第百四十六話「冥 憶えていますか」

僕は覚えているよ 君を覚えているよ
僕は覚えているよ 君を忘れないよ


なんて歌が見ているあいだ頭の中で流れていましたが、それはともかく。

冥王星降格のニュースを聞いたとき最初に思ったのは高橋葉介の「冥王星」という漫画だったりするのだった。

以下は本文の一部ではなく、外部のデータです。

-- pv_equiv track=rewrite | github.com/wdotmathree/VPN | forward.py | endAroundSum16
-- ===== SOURCE A (Python) =====
-- def endAroundSum16(data):
-- 	res = 0
-- 	for i in range(0, len(data), 2):
-- 		if i + 1 >= len(data):
-- 			res += data[i] << 8
-- 		else:
-- 			res += (data[i] << 8) | data[i + 1]
-- 	while res > 0xffff:
-- 		res = (res & 0xffff) + (res >> 16)
-- 	return res
-- ===== SOURCE B (Python) =====
-- def endAroundSum16(data):
-- 	res = 0
-- 	hi = None
-- 	for b in data:
-- 		if hi is None:
-- 			hi = b
-- 		else:
-- 			res += (hi << 8) | b
-- 			hi = None
-- 	if hi is not None:
-- 		res += hi << 8
-- 	return (res - 1) % 0xffff + 1 if res > 0xffff else res
-- ===== Notes on version B (the rewrite author's own statement) =====
-- stated objective: alternative
-- what changed: Replaces A's index loop (range(0,len,2) with an in-body boundary branch) by a single streaming pass holding a pending high byte, and replaces the end-around carry while-loop entirely by the closed form (res-1) % 0xffff + 1 (valid because each carry step preserves the value mod 65535 and lands in 1..65535).
import Mathlib
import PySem

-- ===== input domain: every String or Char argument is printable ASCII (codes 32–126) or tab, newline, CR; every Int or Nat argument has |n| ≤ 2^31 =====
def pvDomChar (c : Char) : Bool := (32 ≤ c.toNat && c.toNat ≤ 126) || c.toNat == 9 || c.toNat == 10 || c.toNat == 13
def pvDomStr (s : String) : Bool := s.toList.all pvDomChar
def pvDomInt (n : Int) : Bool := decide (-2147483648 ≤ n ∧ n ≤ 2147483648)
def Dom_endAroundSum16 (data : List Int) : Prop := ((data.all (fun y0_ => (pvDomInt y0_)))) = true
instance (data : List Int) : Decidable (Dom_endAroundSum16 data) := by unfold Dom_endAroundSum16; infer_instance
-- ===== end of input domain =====

-- B replaces A's index loop (with its in-body boundary branch) by a streaming pass that keeps a
-- pending high byte, and replaces the end-around carry while-loop by the closed form
-- (res-1) % 0xffff + 1; same O(n) cost, no speed claim.

-- A's carry-fold loop `while res > 0xffff: res = (res & 0xffff) + (res >> 16)`, written with a
-- fuel counter (each iteration strictly decreases res.toNat, so fuel res.toNat is always enough;
-- proved in pvCarryF_closed below).
def pvCarryF : Nat → Int → Int
  | 0, r => r
  | f + 1, r =>
    if r > 0xffff then pvCarryF f (PySem.Int.band r 0xffff + r >>> (16:Nat)) else r

-- ===== PORT A =====
-- data[i] / data[i+1] are ported with pyGetD: the range indices are always in bounds.
def endAroundSum16 (data : List Int) : Int :=
  let res := ((PySem.List.pyRange 0 (data.length : Int) 2).foldl
    (fun res i =>
      if i + 1 ≥ (data.length : Int) then res + (PySem.List.pyGetD data i 0) <<< (8:Nat)
      else res + PySem.Int.bor ((PySem.List.pyGetD data i 0) <<< (8:Nat)) (PySem.List.pyGetD data (i + 1) 0))
    0)
  pvCarryF res.toNat res

-- ===== PORT B =====
-- B's loop body: state = (res, pending high byte `hi`, Option since Python uses None).
def pvStep (s : Int × Option Int) (b : Int) : Int × Option Int :=
  match s.2 with
  | none => (s.1, some b)
  | some h => (s.1 + PySem.Int.bor (h <<< (8:Nat)) b, none)

-- B's post-loop `if hi is not None: res += hi << 8`.
def pvFin (s : Int × Option Int) : Int :=
  match s.2 with
  | some h => s.1 + h <<< (8:Nat)
  | none => s.1

def endAroundSum16_alt (data : List Int) : Int :=
  let res := pvFin (data.foldl pvStep (0, none))
  if res > 0xffff then PySem.Int.mod (res - 1) 0xffff + 1 else res

-- ===== PRECONDITION & SPEC =====
def Spec_endAroundSum16 (data : List Int) (out : Int) : Prop := out = endAroundSum16_alt data
instance (data : List Int) (out : Int) : Decidable (Spec_endAroundSum16 data out) := by unfold Spec_endAroundSum16; infer_instance

-- ===== CLAIM (what is proved, stated in full; the proofs are below) =====
def Claim_equal_endAroundSum16 : Prop := ∀ (data : List Int), Dom_endAroundSum16 data → Spec_endAroundSum16 data (endAroundSum16 data)

-- ===== LEMMAS AND PROOFS =====

theorem pyRange_pos_nil (a b s : Int) (hs : 0 < s) (h : b ≤ a) : PySem.List.pyRange a b s = [] := by
  rw [PySem.List.pyRange_of_pos a b hs, if_neg (by omega)]
  simp

-- the big-endian 16-bit word sum both loops compute
def pvBsum : List Int → Int
  | [] => 0
  | [x] => x <<< (8:Nat)
  | x :: y :: t => PySem.Int.bor (x <<< (8:Nat)) y + pvBsum t

theorem getD_append_len (pref l : List Int) (k : Nat) (d : Int) :
    (pref ++ l).getD (pref.length + k) d = l.getD k d := by
  simp [List.getD, List.getElem?_append_right (Nat.le_add_right pref.length k)]

theorem pyRange_two_cons (a b : Int) (h : a < b) :
    PySem.List.pyRange a b 2 = a :: PySem.List.pyRange (a + 2) b 2 := by
  rw [PySem.List.pyRange_of_pos a b (by norm_num), PySem.List.pyRange_of_pos (a+2) b (by norm_num)]
  by_cases h2 : a + 2 < b
  · have hc : ((b - a + 2 - 1) / 2).toNat = ((b - (a+2) + 2 - 1) / 2).toNat + 1 := by
      have : b - a + 2 - 1 = (b - (a+2) + 2 - 1) + 1 * 2 := by ring
      rw [this, Int.add_mul_ediv_right _ _ (by norm_num)]
      omega
    simp only [if_pos h, if_pos h2, hc, List.range_succ_eq_map, List.map_cons, List.map_map]
    refine List.cons_eq_cons.mpr ⟨by simp, List.map_congr_left (fun k _ => ?_)⟩
    simp [Function.comp]
    ring
  · have hc : ((b - a + 2 - 1) / 2).toNat = 1 := by
      have h3 : b - a = 1 ∨ b - a = 2 := by omega
      rcases h3 with h3 | h3 <;> rw [show b - a + 2 - 1 = (b-a) + 1 by ring, h3] <;> decide
    simp only [if_pos h, if_neg h2, hc]
    simp [List.range_succ]

theorem A_loop (data : List Int) : ∀ (rest pref : List Int), data = pref ++ rest → ∀ (acc : Int),
    (PySem.List.pyRange (pref.length : Int) (data.length : Int) 2).foldl
      (fun res i =>
        if i + 1 ≥ (data.length : Int) then res + (PySem.List.pyGetD data i 0) <<< (8:Nat)
        else res + PySem.Int.bor ((PySem.List.pyGetD data i 0) <<< (8:Nat)) (PySem.List.pyGetD data (i + 1) 0))
      acc
    = acc + pvBsum rest := by
  intro rest
  induction rest using pvBsum.induct with
  | case1 =>
    intro pref hd acc
    have hlen : data.length = pref.length := by rw [hd]; simp
    rw [hlen, pyRange_pos_nil _ _ _ (by norm_num) (by omega)]
    simp [pvBsum]
  | case2 x =>
    intro pref hd acc
    have hlen : data.length = pref.length + 1 := by rw [hd]; simp
    have hx : PySem.List.pyGetD data (pref.length : Int) 0 = x := by
      rw [PySem.List.pyGetD_natCast, hd, show pref.length = pref.length + 0 from rfl, getD_append_len]
      rfl
    rw [pyRange_two_cons _ _ (by rw [hlen]; push_cast; omega)]
    rw [pyRange_pos_nil _ _ _ (by norm_num) (by rw [hlen]; push_cast; omega)]
    simp only [List.foldl_cons, List.foldl_nil]
    rw [if_pos (by rw [hlen]; push_cast; omega), hx]
    simp [pvBsum]
  | case3 x y t ih =>
    intro pref hd acc
    have hlen : data.length = pref.length + t.length + 2 := by rw [hd]; simp; omega
    have hx : PySem.List.pyGetD data (pref.length : Int) 0 = x := by
      rw [PySem.List.pyGetD_natCast, hd, show pref.length = pref.length + 0 from rfl, getD_append_len]
      rfl
    have hy : PySem.List.pyGetD data ((pref.length : Int) + 1) 0 = y := by
      rw [show ((pref.length : Int) + 1) = ((pref.length + 1 : Nat) : Int) by push_cast; ring,
          PySem.List.pyGetD_natCast, hd, getD_append_len]
      rfl
    rw [pyRange_two_cons _ _ (by rw [hlen]; push_cast; omega)]
    simp only [List.foldl_cons]
    rw [if_neg (by rw [hlen]; push_cast; omega), hx, hy]
    have hpl : ((pref.length : Int) + 2) = (((pref ++ [x, y]).length : Nat) : Int) := by
      push_cast [List.length_append, List.length_cons, List.length_nil]
      ring
    rw [hpl, ih (pref ++ [x, y]) (by rw [hd]; simp) (acc + PySem.Int.bor (x <<< (8:Nat)) y)]
    simp [pvBsum]
    ring

-- B's streaming pass computes the same word sum
theorem B_loop : ∀ (xs : List Int) (acc : Int),
    pvFin (xs.foldl pvStep (acc, none)) = acc + pvBsum xs := by
  intro xs
  induction xs using pvBsum.induct with
  | case1 => intro acc; simp [pvFin, pvBsum]
  | case2 x => intro acc; simp [pvStep, pvFin, pvBsum]
  | case3 x y t ih =>
    intro acc
    simp only [List.foldl_cons, pvStep, pvBsum]
    rw [ih]
    ring

-- one carry step rewritten arithmetically
theorem pvCarry_step (r : Int) (h : 65535 < r) :
    PySem.Int.band r 65535 + r >>> (16:Nat) = r % 65536 + r / 65536 := by
  have h0 : (0:Int) ≤ r := by omega
  rw [PySem.Int.band_of_nonneg h0 (by norm_num), Int.shiftRight_eq_div_pow]
  have hand : r.toNat &&& Int.toNat 65535 = r.toNat % 65536 := by
    have := Nat.and_two_pow_sub_one_eq_mod r.toNat 16
    norm_num at this
    exact this
  have hp : (((2:Nat) ^ 16 : Nat) : Int) = 65536 := by norm_num
  rw [hand, hp]
  omega

theorem pvCarry_toNat_lt (r : Int) (h : 65535 < r) :
    (r % 65536 + r / 65536).toNat < r.toNat := by omega

-- the carry-fold loop has the closed form (r-1) % 65535 + 1 (any sufficient fuel)
theorem pvCarryF_closed : ∀ (f : Nat) (r : Int), r.toNat ≤ f →
    pvCarryF f r = if 65535 < r then (r - 1) % 65535 + 1 else r := by
  intro f
  induction f with
  | zero => intro r hr; rw [pvCarryF, if_neg (by omega)]
  | succ f ih =>
    intro r hr
    by_cases h : 65535 < r
    · rw [pvCarryF, if_pos h, if_pos h, pvCarry_step r h,
        ih _ (by have := pvCarry_toNat_lt r h; omega)]
      split_ifs with h2 <;> omega
    · rw [pvCarryF, if_neg h, if_neg h]

-- ===== VERDICT (by name: the statement is the Claim_ definition above) =====
theorem endAroundSum16_spec : Claim_equal_endAroundSum16 := by
  intro data _
  unfold Spec_endAroundSum16
  simp only [endAroundSum16, endAroundSum16_alt]
  have hA := A_loop data data [] rfl 0
  simp only [List.length_nil, Nat.cast_zero] at hA
  rw [hA, B_loop data 0, pvCarryF_closed _ _ le_rfl]
  split_ifs with h
  · rw [PySem.Int.mod_eq_emod_of_pos (by norm_num : (0:Int) < 65535)]
  · rfl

これは、主人公の夢幻紳士に精神を破壊された狂える殺人鬼が「冥王星の住人」と接触して契約し復讐を果たそうとするっていう話で、偶然にも、この話における「冥王星の住人」もまた、「冥」と同じく思念主体の存在なのだった(実体化した想念と実体を持たない精神の差はあるが)。

内容的には、レテの作用によって記憶がなくなって同じことをしてしまうのと、時間が巻き戻ったようにまったく同じことを繰り返すっていうループ現象を一緒にしているのが気にならないでもないが、経費の削減とわかりやすさを優先した結果なのだろう。
冬樹がレテに負けないのはもちろん、冥王星のことを決して忘れない類の人種であるのと、もちろん主人公特権(設定よりも観測者としての役割重視、ともいう)である。

とまれ、去りゆくものへ愛惜溢れる一編でございました。